Records from a data collection:
***

-- pv_equiv track=rewrite | github.com/chilly003/ssafy_Algo | algo/kakao_2023_tree/kdh.py | is_expressable
-- ===== SOURCE A (Python) =====
-- from collections import deque
-- from math import log2
--
-- def is_expressable(number: str) -> int:
--     filters = [3, 7, 15, 31, 63]
--     num_len = len(number)
--     threshold = 0
--
--     for i in range(5):
--         threshold = i
--         if num_len <= filters[i]:
--             break
--     number = ("0" * (filters[threshold] - num_len)) + number
--
--
--     filter = filters[threshold]
--     mid = filter // 2
--     if number[mid] == "0": return 0 # 루트가 0
--     else: # 루트가 1
--         bfs_q = deque()
--         bfs_q.append(mid)
--         for h in range(int(log2(filter + 1)) - 1, 0, -1):
--             bfs_q_len = len(bfs_q)
--             for _ in range(bfs_q_len):
--                 mid = bfs_q.popleft() # mid 추출
--                 if mid - 2**(h-1) >= 0:  # 왼쪽 인덱싱 체크
--                     if number[mid] == '0' and number[mid-2**(h-1)] == "1": # 내가 0인데 내 왼쪽 자식이 1이면
--                         return 0 # 즉시 중단
--                     else:# 내가 0이 아니거나, 내 왼쪽 자식이 0이라면
--                         bfs_q.append(mid - 2**(h-1))
--                 if mid + 2**(h-1) <= filter:  # 오른쪽 인덱싱 체크
--                     if number[mid] == '0' and number[mid+2**(h-1)] == "1": # 내가 0인데 내 오른쪽 자식이 1이면
--                         return 0 # 즉시 중단
--                     else: # 내가 0이 아니거나, 내 오른쪽 자식이 0이라면
--                         bfs_q.append(mid + 2**(h-1))
--         else: # 중단되지 않았다면? -> 검사 통과
--             return 1
-- ===== SOURCE B (Python) =====
-- from math import log2
--
-- def is_expressable(number: str) -> int:
--     filters = [3, 7, 15, 31, 63]
--     num_len = len(number)
--     threshold = 0
--     for i in range(5):
--         threshold = i
--         if num_len <= filters[i]:
--             break
--     number = ("0" * (filters[threshold] - num_len)) + number
--     filter = filters[threshold]
--     mid = filter // 2
--     if number[mid] == "0":
--         return 0
--     return _valid(number, mid, int(log2(filter + 1)) - 1)
--
-- def _valid(s, idx, h):
--     # DFS over the complete tree: children of idx at height h sit at idx +/- 2**(h-1)
--     if h == 0:
--         return 1
--     d = 2 ** (h - 1)
--     for c in (idx - d, idx + d):
--         if s[idx] == '0' and s[c] == '1':
--             return 0
--         if not _valid(s, c, h - 1):
--             return 0
--     return 1
-- ===== Notes on version B (the rewrite author's own statement) =====
-- stated objective: alternative
-- what changed: The level-order BFS with a deque over tree indices is replaced by a direct DFS recursion valid(idx,h) over the tree structure (the padding/threshold prelude is kept identical).
import Mathlib
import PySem

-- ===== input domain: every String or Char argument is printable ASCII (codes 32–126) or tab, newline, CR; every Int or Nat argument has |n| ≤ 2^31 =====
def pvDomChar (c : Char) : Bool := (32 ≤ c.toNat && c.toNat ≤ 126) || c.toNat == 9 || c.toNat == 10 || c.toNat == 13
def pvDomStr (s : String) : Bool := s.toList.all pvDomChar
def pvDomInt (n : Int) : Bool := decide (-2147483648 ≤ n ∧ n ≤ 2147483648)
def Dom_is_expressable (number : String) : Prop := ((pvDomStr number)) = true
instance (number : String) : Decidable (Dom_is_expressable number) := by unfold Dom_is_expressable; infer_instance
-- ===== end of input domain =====

-- B replaces A's level-order BFS (deque of indices) by a DFS recursion over the tree
-- structure; the threshold/padding prelude is unchanged. Objective: alternative.

-- ===== PORT A =====

-- char at Int index; indices occurring in A are proved in range, the default is unreachable
def charAtA (s : List Char) (i : Int) : Char := (PySem.List.pyGet? s i).getD ' '

-- the 'for i in range(5): threshold = i; if num_len <= filters[i]: break' loop
def threshA (numLen : Int) : List Int → Nat → Nat → Nat
  | [], _, t => t
  | f :: rest, i, _ => if numLen ≤ f then i else threshA numLen rest (i + 1) i

-- one pass of the inner 'for _ in range(bfs_q_len)' loop over the queue at python height h;
-- none = the early 'return 0' fired, some q' = the queue for the next level
def levelA (s : List Char) (filter : Int) (h : Nat) : List Int → List Int → Option (List Int)
  | [], acc => some acc
  | mid :: rest, acc =>
      let d : Int := (2 : Int) ^ (h - 1)
      if mid - d ≥ 0 then
        if charAtA s mid = '0' ∧ charAtA s (mid - d) = '1' then none
        else
          if mid + d ≤ filter then
            if charAtA s mid = '0' ∧ charAtA s (mid + d) = '1' then none
            else levelA s filter h rest (acc ++ [mid - d] ++ [mid + d])
          else levelA s filter h rest (acc ++ [mid - d])
      else
        if mid + d ≤ filter then
          if charAtA s mid = '0' ∧ charAtA s (mid + d) = '1' then none
          else levelA s filter h rest (acc ++ [mid + d])
        else levelA s filter h rest acc

-- the outer 'for h in range(int(log2(filter+1))-1, 0, -1)' loop
def bfsA (s : List Char) (filter : Int) : Nat → List Int → Int
  | 0, _ => 1
  | h + 1, q =>
      match levelA s filter (h + 1) q [] with
      | none => 0
      | some q' => bfsA s filter h q'

def is_expressable (number : String) : Int :=
  let filters : List Int := [3, 7, 15, 31, 63]
  let numLen : Int := (number.length : Int)
  let t : Nat := threshA numLen filters 0 0
  let f : Int := filters.getD t 0
  -- "0" * (filters[threshold] - num_len) + number  ('0'*k is "" for k ≤ 0, as .toNat gives)
  let s : List Char := List.replicate (f - numLen).toNat '0' ++ number.toList
  let mid : Int := PySem.Int.floordiv f 2
  if charAtA s mid = '0' then 0
  -- int(log2(filter+1)) - 1 : filter+1 is an exact power of two (4..64), so float log2
  -- is exact and equals Nat.log2
  else bfsA s f (Nat.log2 (f + 1).toNat - 1) [mid]

-- ===== PORT B =====

def charAtB (s : List Char) (i : Int) : Char := (PySem.List.pyGet? s i).getD ' '

def threshB (numLen : Int) : List Int → Nat → Nat → Nat
  | [], _, t => t
  | f :: rest, i, _ => if numLen ≤ f then i else threshB numLen rest (i + 1) i

-- _valid(s, idx, h): DFS; the python 'for c in (idx-d, idx+d)' two-element loop is unrolled;
-- 'if not _valid(...)' tests = 0 since _valid only returns 0 or 1
def validB (s : List Char) (idx : Int) : Nat → Int
  | 0 => 1
  | h + 1 =>
      let d : Int := (2 : Int) ^ h
      if charAtB s idx = '0' ∧ charAtB s (idx - d) = '1' then 0
      else if validB s (idx - d) h = 0 then 0
      else if charAtB s idx = '0' ∧ charAtB s (idx + d) = '1' then 0
      else if validB s (idx + d) h = 0 then 0
      else 1

def is_expressable_alt (number : String) : Int :=
  let filters : List Int := [3, 7, 15, 31, 63]
  let numLen : Int := (number.length : Int)
  let t : Nat := threshB numLen filters 0 0
  let f : Int := filters.getD t 0
  let s : List Char := List.replicate (f - numLen).toNat '0' ++ number.toList
  let mid : Int := PySem.Int.floordiv f 2
  if charAtB s mid = '0' then 0
  else validB s mid (Nat.log2 (f + 1).toNat - 1)

-- ===== PRECONDITION & SPEC =====
def Spec_is_expressable (number : String) (out : Int) : Prop := out = is_expressable_alt number
instance (number : String) (out : Int) : Decidable (Spec_is_expressable number out) := by unfold Spec_is_expressable; infer_instance

-- ===== CLAIM (what is proved, stated in full; the proofs are below) =====
def Claim_equal_is_expressable : Prop := ∀ (number : String), Dom_is_expressable number → Spec_is_expressable number (is_expressable number)

-- ===== LEMMAS AND PROOFS =====

theorem charAtB_eq : charAtB = charAtA := rfl
theorem threshB_eq (numLen : Int) (l : List Int) (i t : Nat) :
    threshB numLen l i t = threshA numLen l i t := by
  induction l generalizing i t with
  | nil => rfl
  | cons f rest ih => simp only [threshB, threshA, ih]

-- validB only returns 0 or 1
theorem validB_zero_or_one (s : List Char) (idx : Int) (h : Nat) :
    validB s idx h = 0 ∨ validB s idx h = 1 := by
  cases h with
  | zero => right; rfl
  | succ h => simp only [validB]; split_ifs <;> simp

-- unfolding of validB at a successor height
theorem validB_succ (s : List Char) (idx : Int) (h : Nat) :
    validB s idx (h + 1) = 1 ↔
      ¬(charAtA s idx = '0' ∧ charAtA s (idx - 2 ^ h) = '1') ∧
      ¬(charAtA s idx = '0' ∧ charAtA s (idx + 2 ^ h) = '1') ∧
      validB s (idx - 2 ^ h) h = 1 ∧ validB s (idx + 2 ^ h) h = 1 := by
  simp only [validB, charAtB_eq]
  rcases validB_zero_or_one s (idx - 2 ^ h) h with e1 | e1 <;>
    rcases validB_zero_or_one s (idx + 2 ^ h) h with e2 | e2 <;>
      split_ifs <;> simp_all

-- characterization of one BFS level, given per-element bounds
theorem levelA_char (s : List Char) (f : Int) (h : Nat) (q : List Int) (acc : List Int)
    (hb : ∀ i ∈ q, 2 ^ (h + 1) - 1 ≤ i ∧ i ≤ f - 2 ^ (h + 1)) :
    levelA s f (h + 1) q acc =
      if ∀ i ∈ q, ¬(charAtA s i = '0' ∧ charAtA s (i - 2 ^ h) = '1') ∧
                  ¬(charAtA s i = '0' ∧ charAtA s (i + 2 ^ h) = '1')
      then some (acc ++ q.flatMap (fun i => [i - 2 ^ h, i + 2 ^ h]))
      else none := by
  induction q generalizing acc with
  | nil => simp [levelA]
  | cons mid rest ih =>
      obtain ⟨h1, h2⟩ := hb mid (by simp)
      have hd : ((2 : Int) ^ (h + 1 - 1)) = 2 ^ h := by norm_num
      have hpow : (0 : Int) < 2 ^ h := by positivity
      have hpow2 : (2 : Int) ^ (h + 1) = 2 ^ h + 2 ^ h := by ring
      have hL : mid - (2 : Int) ^ h ≥ 0 := by omega
      have hR : mid + (2 : Int) ^ h ≤ f := by omega
      simp only [levelA, hd, if_pos hL, if_pos hR]
      by_cases c1 : charAtA s mid = '0' ∧ charAtA s (mid - 2 ^ h) = '1'
      · simp [c1]
      · by_cases c2 : charAtA s mid = '0' ∧ charAtA s (mid + 2 ^ h) = '1'
        · simp [c2]
        · rw [if_neg c1, if_neg c2,
            ih (acc ++ [mid - 2 ^ h] ++ [mid + 2 ^ h]) (fun i hi => hb i (by simp [hi]))]
          by_cases call : ∀ i ∈ rest,
              ¬(charAtA s i = '0' ∧ charAtA s (i - 2 ^ h) = '1') ∧
              ¬(charAtA s i = '0' ∧ charAtA s (i + 2 ^ h) = '1')
          · rw [if_pos call, if_pos (List.forall_mem_cons.mpr ⟨⟨c1, c2⟩, call⟩)]
            simp [List.flatMap_cons]
          · rw [if_neg call, if_neg (by
              rw [List.forall_mem_cons]; rintro ⟨-, hrest⟩; exact call hrest)]

-- main lemma: the BFS from height h over a queue equals the conjunction of DFS checks
theorem bfs_eq_valid (s : List Char) (f : Int) (h : Nat) (q : List Int)
    (hb : ∀ i ∈ q, 2 ^ h - 1 ≤ i ∧ i ≤ f - 2 ^ h) :
    bfsA s f h q = if ∀ i ∈ q, validB s i h = 1 then 1 else 0 := by
  induction h generalizing q with
  | zero => simp [bfsA, validB]
  | succ h ih =>
      rw [bfsA, levelA_char s f h q [] hb]
      by_cases ok : ∀ i ∈ q, ¬(charAtA s i = '0' ∧ charAtA s (i - 2 ^ h) = '1') ∧
                             ¬(charAtA s i = '0' ∧ charAtA s (i + 2 ^ h) = '1')
      · rw [if_pos ok]
        have hpow : (0 : Int) < 2 ^ h := by positivity
        have hpow2 : (2 : Int) ^ (h + 1) = 2 ^ h + 2 ^ h := by ring
        have hbc : ∀ j ∈ q.flatMap (fun i => [i - 2 ^ h, i + 2 ^ h]),
            2 ^ h - 1 ≤ j ∧ j ≤ f - 2 ^ h := by
          intro j hj
          simp only [List.mem_flatMap, List.mem_cons] at hj
          obtain ⟨i, hi, hj⟩ := hj
          obtain ⟨b1, b2⟩ := hb i hi
          rcases hj with rfl | rfl | hfalse
          · omega
          · omega
          · exact absurd hfalse (List.not_mem_nil)
        show bfsA s f h ([] ++ q.flatMap (fun i => [i - 2 ^ h, i + 2 ^ h])) = _
        rw [List.nil_append, ih _ hbc]
        congr 1
        simp only [eq_iff_iff]
        constructor
        · intro hall i hi
          obtain ⟨c1, c2⟩ := ok i hi
          refine (validB_succ s i h).mpr ⟨c1, c2, ?_, ?_⟩ <;>
            exact hall _ (List.mem_flatMap.mpr ⟨i, hi, by simp⟩)
        · intro hall j hj
          simp only [List.mem_flatMap, List.mem_cons] at hj
          obtain ⟨i, hi, hj⟩ := hj
          have hv := (validB_succ s i h).mp (hall i hi)
          rcases hj with rfl | rfl | hfalse
          · exact hv.2.2.1
          · exact hv.2.2.2
          · exact absurd hfalse (List.not_mem_nil)
      · rw [if_neg ok]
        show (0 : Int) = _
        rw [if_neg]
        intro hall
        exact ok fun i hi =>
          ⟨((validB_succ s i h).mp (hall i hi)).1, ((validB_succ s i h).mp (hall i hi)).2.1⟩

-- per-threshold instantiation: root bounds at each concrete filter value
theorem bfs_root (s : List Char) (f : Int) (t : Nat) (hf : f = 2 ^ (t + 2) - 1) :
    bfsA s f (t + 1) [PySem.Int.floordiv f 2] =
      validB s (PySem.Int.floordiv f 2) (t + 1) := by
  have hpow : (0 : Int) < 2 ^ t := by positivity
  have hpow4 : (2 : Int) ^ (t + 2) = 4 * 2 ^ t := by ring
  have hpow2 : (2 : Int) ^ (t + 1) = 2 * 2 ^ t := by ring
  have hmid : PySem.Int.floordiv f 2 = 2 ^ (t + 1) - 1 := by
    rw [PySem.Int.floordiv_eq_ediv_of_pos (by norm_num)]
    omega
  rw [bfs_eq_valid s f (t + 1) [PySem.Int.floordiv f 2] (by
    intro i hi
    simp only [List.mem_singleton] at hi
    subst hi
    rw [hmid]
    omega)]
  rcases validB_zero_or_one s (PySem.Int.floordiv f 2) (t + 1) with e | e <;>
    simp only [List.mem_singleton, forall_eq, e] <;> norm_num

-- ===== VERDICT (by name: the statement is the Claim_ definition above) =====
theorem is_expressable_spec : Claim_equal_is_expressable := by
  intro number _
  unfold Spec_is_expressable is_expressable is_expressable_alt
  simp only [charAtB_eq, threshB_eq]
  set numLen : Int := (number.length : Int) with hn
  have hthresh : threshA numLen [3, 7, 15, 31, 63] 0 0 = 0 ∨
      threshA numLen [3, 7, 15, 31, 63] 0 0 = 1 ∨
      threshA numLen [3, 7, 15, 31, 63] 0 0 = 2 ∨
      threshA numLen [3, 7, 15, 31, 63] 0 0 = 3 ∨
      threshA numLen [3, 7, 15, 31, 63] 0 0 = 4 := by
    simp only [threshA]
    split_ifs <;> simp
  rcases hthresh with ht | ht | ht | ht | ht <;> rw [ht] <;>
    simp only [List.getD, List.getElem?_cons_zero, List.getElem?_cons_succ, Option.getD_some] <;>
    split_ifs with hroot <;> first
      | rfl
      | (exact bfs_root _ _ _ (by norm_num))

***

» **Work required**
Above are the entries. Quote exactly the lines from the one bearing "def charAtB (s" through the one bearing "else validB s".

» **Exercise solution**
def charAtB (s : List Char) (i : Int) : Char := (PySem.List.pyGet? s i).getD ' '

def threshB (numLen : Int) : List Int → Nat → Nat → Nat
  | [], _, t => t
  | f :: rest, i, _ => if numLen ≤ f then i else threshB numLen rest (i + 1) i

-- _valid(s, idx, h): DFS; the python 'for c in (idx-d, idx+d)' two-element loop is unrolled;
-- 'if not _valid(...)' tests = 0 since _valid only returns 0 or 1
def validB (s : List Char) (idx : Int) : Nat → Int
  | 0 => 1
  | h + 1 =>
      let d : Int := (2 : Int) ^ h
      if charAtB s idx = '0' ∧ charAtB s (idx - d) = '1' then 0
      else if validB s (idx - d) h = 0 then 0
      else if charAtB s idx = '0' ∧ charAtB s (idx + d) = '1' then 0
      else if validB s (idx + d) h = 0 then 0
      else 1

def is_expressable_alt (number : String) : Int :=
  let filters : List Int := [3, 7, 15, 31, 63]
  let numLen : Int := (number.length : Int)
  let t : Nat := threshB numLen filters 0 0
  let f : Int := filters.getD t 0
  let s : List Char := List.replicate (f - numLen).toNat '0' ++ number.toList
  let mid : Int := PySem.Int.floordiv f 2
  if charAtB s mid = '0' then 0
  else validB s mid (Nat.log2 (f + 1).toNat - 1)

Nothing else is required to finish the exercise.